Saved data entries:
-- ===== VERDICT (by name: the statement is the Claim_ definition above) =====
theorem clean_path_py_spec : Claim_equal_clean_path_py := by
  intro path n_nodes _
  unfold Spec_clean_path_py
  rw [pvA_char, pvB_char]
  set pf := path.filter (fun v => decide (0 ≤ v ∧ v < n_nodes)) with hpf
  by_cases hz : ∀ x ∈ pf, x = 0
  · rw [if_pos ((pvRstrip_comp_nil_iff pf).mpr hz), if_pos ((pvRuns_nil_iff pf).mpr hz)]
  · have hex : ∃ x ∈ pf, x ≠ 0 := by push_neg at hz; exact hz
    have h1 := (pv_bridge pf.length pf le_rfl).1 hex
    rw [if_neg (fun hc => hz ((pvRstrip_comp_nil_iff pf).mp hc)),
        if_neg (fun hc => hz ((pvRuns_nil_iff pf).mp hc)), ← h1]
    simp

* * *

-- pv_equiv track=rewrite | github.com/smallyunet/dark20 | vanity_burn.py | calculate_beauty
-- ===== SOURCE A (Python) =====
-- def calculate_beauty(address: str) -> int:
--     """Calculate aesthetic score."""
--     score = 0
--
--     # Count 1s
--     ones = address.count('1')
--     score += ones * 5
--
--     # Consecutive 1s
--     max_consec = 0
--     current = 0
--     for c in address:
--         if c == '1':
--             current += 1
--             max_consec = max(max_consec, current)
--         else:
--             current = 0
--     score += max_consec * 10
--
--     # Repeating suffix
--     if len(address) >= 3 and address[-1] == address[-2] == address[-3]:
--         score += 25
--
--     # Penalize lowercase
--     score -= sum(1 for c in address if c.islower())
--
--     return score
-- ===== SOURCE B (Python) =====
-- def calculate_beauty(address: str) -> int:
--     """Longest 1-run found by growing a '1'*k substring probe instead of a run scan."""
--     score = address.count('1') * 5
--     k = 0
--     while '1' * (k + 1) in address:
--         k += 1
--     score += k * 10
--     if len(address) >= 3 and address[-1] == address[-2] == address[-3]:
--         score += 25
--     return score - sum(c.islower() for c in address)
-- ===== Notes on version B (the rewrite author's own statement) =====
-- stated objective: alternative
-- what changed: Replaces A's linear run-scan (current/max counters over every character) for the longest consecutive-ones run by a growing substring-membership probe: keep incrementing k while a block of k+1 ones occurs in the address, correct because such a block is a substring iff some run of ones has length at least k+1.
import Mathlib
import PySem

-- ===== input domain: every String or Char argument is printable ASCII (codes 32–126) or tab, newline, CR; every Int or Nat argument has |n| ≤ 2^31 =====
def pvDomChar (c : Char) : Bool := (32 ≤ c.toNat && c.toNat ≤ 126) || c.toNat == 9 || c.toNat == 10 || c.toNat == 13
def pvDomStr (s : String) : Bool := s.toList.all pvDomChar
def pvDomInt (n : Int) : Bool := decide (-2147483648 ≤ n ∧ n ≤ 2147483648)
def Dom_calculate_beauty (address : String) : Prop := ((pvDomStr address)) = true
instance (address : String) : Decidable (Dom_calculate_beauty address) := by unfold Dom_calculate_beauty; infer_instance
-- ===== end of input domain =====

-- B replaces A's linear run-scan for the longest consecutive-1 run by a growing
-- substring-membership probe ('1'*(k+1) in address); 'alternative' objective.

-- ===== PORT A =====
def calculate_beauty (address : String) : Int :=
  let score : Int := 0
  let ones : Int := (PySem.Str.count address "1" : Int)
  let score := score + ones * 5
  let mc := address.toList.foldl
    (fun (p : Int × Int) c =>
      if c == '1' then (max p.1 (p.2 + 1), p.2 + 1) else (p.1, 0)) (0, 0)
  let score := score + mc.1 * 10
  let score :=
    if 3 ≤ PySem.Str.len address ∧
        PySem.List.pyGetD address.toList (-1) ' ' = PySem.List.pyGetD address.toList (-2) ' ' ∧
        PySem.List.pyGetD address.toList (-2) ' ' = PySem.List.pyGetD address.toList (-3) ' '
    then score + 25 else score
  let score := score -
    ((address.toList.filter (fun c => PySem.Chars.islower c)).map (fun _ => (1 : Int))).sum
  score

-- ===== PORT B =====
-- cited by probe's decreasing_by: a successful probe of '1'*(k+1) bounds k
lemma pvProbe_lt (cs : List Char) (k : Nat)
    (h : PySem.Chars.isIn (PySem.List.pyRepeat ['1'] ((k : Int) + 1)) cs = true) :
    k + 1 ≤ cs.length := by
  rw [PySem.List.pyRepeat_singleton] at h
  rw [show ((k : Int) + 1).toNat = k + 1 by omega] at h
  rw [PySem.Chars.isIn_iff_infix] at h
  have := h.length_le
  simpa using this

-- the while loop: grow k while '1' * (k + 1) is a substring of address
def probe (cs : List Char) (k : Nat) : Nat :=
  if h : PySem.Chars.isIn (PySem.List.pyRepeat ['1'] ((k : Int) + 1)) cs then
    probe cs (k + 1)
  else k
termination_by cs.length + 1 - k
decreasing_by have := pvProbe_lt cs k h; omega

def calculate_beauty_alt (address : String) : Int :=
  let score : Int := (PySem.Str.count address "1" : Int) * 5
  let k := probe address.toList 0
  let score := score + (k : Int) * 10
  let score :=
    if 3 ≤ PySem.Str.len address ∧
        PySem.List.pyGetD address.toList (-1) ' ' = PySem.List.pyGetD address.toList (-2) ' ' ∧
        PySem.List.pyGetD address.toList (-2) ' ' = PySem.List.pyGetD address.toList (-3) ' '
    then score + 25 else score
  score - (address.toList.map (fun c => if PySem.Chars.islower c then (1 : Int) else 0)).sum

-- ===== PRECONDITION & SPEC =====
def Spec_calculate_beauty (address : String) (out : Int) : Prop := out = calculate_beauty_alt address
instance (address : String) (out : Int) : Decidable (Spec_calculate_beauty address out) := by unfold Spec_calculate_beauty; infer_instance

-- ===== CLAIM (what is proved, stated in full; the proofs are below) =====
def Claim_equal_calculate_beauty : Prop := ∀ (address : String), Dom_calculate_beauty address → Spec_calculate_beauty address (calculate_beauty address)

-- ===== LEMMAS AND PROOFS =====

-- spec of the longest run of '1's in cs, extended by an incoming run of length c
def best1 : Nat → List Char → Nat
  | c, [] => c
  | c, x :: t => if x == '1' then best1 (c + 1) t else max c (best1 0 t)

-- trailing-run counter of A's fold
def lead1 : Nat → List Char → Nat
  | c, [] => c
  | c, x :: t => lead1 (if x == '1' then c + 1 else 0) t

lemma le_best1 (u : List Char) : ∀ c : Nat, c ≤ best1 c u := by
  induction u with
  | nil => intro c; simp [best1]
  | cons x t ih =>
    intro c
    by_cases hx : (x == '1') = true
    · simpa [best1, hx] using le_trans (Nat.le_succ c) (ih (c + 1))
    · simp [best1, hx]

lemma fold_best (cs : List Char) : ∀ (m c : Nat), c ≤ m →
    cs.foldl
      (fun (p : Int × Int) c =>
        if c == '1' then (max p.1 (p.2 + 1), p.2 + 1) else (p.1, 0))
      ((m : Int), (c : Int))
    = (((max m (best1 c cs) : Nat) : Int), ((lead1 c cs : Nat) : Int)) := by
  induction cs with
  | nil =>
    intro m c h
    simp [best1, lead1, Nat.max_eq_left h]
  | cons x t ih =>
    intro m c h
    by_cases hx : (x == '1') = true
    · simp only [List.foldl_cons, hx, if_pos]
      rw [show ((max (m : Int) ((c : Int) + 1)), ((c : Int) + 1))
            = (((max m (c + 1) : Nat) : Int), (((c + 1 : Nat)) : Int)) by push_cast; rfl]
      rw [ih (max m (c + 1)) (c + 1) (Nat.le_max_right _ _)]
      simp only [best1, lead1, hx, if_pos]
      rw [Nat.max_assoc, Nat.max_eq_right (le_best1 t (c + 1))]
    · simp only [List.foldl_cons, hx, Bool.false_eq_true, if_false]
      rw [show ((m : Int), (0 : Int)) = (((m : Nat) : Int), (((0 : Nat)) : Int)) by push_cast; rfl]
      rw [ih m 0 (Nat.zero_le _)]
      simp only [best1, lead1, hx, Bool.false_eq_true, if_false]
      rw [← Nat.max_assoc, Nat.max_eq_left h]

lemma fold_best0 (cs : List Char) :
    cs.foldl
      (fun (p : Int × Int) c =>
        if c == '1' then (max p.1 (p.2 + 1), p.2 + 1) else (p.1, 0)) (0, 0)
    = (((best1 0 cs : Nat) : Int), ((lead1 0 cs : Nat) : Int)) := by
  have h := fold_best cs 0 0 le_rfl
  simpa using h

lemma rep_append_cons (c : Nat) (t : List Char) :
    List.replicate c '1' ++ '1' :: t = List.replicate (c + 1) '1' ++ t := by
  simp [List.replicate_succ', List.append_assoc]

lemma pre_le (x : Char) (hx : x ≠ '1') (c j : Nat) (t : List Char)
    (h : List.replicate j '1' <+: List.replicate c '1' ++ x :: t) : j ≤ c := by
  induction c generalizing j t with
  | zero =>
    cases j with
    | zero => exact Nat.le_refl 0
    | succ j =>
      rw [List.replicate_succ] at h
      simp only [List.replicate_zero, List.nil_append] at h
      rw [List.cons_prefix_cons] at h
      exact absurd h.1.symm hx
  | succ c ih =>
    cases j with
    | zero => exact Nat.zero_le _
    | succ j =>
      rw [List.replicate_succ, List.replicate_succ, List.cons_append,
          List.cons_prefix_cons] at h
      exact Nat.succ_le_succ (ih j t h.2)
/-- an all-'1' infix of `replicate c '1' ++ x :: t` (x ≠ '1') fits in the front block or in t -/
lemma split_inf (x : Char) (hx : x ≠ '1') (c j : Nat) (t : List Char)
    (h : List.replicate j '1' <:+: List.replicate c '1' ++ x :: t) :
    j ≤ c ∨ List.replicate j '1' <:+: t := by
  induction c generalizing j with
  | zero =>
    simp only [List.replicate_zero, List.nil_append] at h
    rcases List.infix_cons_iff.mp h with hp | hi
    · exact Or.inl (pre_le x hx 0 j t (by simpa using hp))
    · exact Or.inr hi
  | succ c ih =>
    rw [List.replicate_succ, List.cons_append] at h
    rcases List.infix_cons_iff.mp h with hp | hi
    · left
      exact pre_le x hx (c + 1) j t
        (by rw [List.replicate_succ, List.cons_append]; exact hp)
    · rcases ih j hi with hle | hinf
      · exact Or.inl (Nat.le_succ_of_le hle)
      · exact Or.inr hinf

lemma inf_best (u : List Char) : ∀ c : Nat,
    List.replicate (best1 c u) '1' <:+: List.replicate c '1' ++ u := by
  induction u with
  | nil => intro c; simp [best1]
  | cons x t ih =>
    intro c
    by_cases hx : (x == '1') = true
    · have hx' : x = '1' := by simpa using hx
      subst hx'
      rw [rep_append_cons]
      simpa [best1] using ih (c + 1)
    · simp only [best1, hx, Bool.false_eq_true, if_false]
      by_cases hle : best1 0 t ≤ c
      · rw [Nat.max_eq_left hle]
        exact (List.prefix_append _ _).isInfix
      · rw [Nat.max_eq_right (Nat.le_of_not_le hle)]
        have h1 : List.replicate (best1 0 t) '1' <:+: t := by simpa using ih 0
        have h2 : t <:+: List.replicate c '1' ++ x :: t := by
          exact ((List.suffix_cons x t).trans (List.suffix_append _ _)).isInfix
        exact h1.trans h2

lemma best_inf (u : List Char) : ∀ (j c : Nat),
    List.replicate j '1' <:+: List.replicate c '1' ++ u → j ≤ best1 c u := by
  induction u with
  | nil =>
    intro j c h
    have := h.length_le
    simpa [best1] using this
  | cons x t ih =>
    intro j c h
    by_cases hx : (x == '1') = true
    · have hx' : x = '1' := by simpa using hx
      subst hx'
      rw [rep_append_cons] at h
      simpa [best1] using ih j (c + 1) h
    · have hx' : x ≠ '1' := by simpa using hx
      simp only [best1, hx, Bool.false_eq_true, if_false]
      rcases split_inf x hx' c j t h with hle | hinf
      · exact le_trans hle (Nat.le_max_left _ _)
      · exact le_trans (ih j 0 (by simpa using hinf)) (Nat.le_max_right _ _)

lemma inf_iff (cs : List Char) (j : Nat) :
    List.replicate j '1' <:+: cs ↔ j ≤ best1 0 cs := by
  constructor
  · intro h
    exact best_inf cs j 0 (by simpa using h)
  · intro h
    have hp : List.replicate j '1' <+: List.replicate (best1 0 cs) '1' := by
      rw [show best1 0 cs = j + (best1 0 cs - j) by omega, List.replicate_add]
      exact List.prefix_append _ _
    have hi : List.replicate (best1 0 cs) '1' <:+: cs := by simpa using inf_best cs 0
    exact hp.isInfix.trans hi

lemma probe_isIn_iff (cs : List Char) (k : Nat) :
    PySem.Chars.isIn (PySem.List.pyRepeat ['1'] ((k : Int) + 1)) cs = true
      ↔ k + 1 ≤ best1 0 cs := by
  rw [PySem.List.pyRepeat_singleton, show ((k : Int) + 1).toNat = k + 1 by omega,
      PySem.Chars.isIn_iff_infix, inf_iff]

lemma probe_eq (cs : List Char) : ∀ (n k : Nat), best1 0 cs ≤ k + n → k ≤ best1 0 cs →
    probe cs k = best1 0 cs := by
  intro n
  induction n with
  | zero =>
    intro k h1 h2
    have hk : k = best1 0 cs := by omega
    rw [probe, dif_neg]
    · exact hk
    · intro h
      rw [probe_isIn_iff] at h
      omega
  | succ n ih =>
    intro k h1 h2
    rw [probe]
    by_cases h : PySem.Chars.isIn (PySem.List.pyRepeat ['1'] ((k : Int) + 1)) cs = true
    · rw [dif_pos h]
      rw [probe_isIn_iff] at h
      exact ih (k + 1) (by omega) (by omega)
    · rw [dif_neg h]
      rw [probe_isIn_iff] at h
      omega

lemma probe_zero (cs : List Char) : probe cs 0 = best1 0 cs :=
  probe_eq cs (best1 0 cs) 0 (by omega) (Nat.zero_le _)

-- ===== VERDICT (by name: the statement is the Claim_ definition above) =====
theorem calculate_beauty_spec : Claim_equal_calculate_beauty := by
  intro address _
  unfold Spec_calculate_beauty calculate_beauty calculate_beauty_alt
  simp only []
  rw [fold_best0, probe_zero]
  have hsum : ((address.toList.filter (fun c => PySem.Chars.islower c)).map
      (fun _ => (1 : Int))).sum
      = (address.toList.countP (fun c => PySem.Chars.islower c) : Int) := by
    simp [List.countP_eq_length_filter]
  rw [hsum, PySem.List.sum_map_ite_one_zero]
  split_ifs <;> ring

* **Your objective**: Reprint exactly the lines above that start at the one with "exact pre_le x hx (c + 1) j t" and end at the one with "[Nat.max_eq_right (Nat.le_of_not_le hle)]", keeping both and adding none.

* **Task result**:
      exact pre_le x hx (c + 1) j t
        (by rw [List.replicate_succ, List.cons_append]; exact hp)
    · rcases ih j hi with hle | hinf
      · exact Or.inl (Nat.le_succ_of_le hle)
      · exact Or.inr hinf

lemma inf_best (u : List Char) : ∀ c : Nat,
    List.replicate (best1 c u) '1' <:+: List.replicate c '1' ++ u := by
  induction u with
  | nil => intro c; simp [best1]
  | cons x t ih =>
    intro c
    by_cases hx : (x == '1') = true
    · have hx' : x = '1' := by simpa using hx
      subst hx'
      rw [rep_append_cons]
      simpa [best1] using ih (c + 1)
    · simp only [best1, hx, Bool.false_eq_true, if_false]
      by_cases hle : best1 0 t ≤ c
      · rw [Nat.max_eq_left hle]
        exact (List.prefix_append _ _).isInfix
      · rw [Nat.max_eq_right (Nat.le_of_not_le hle)]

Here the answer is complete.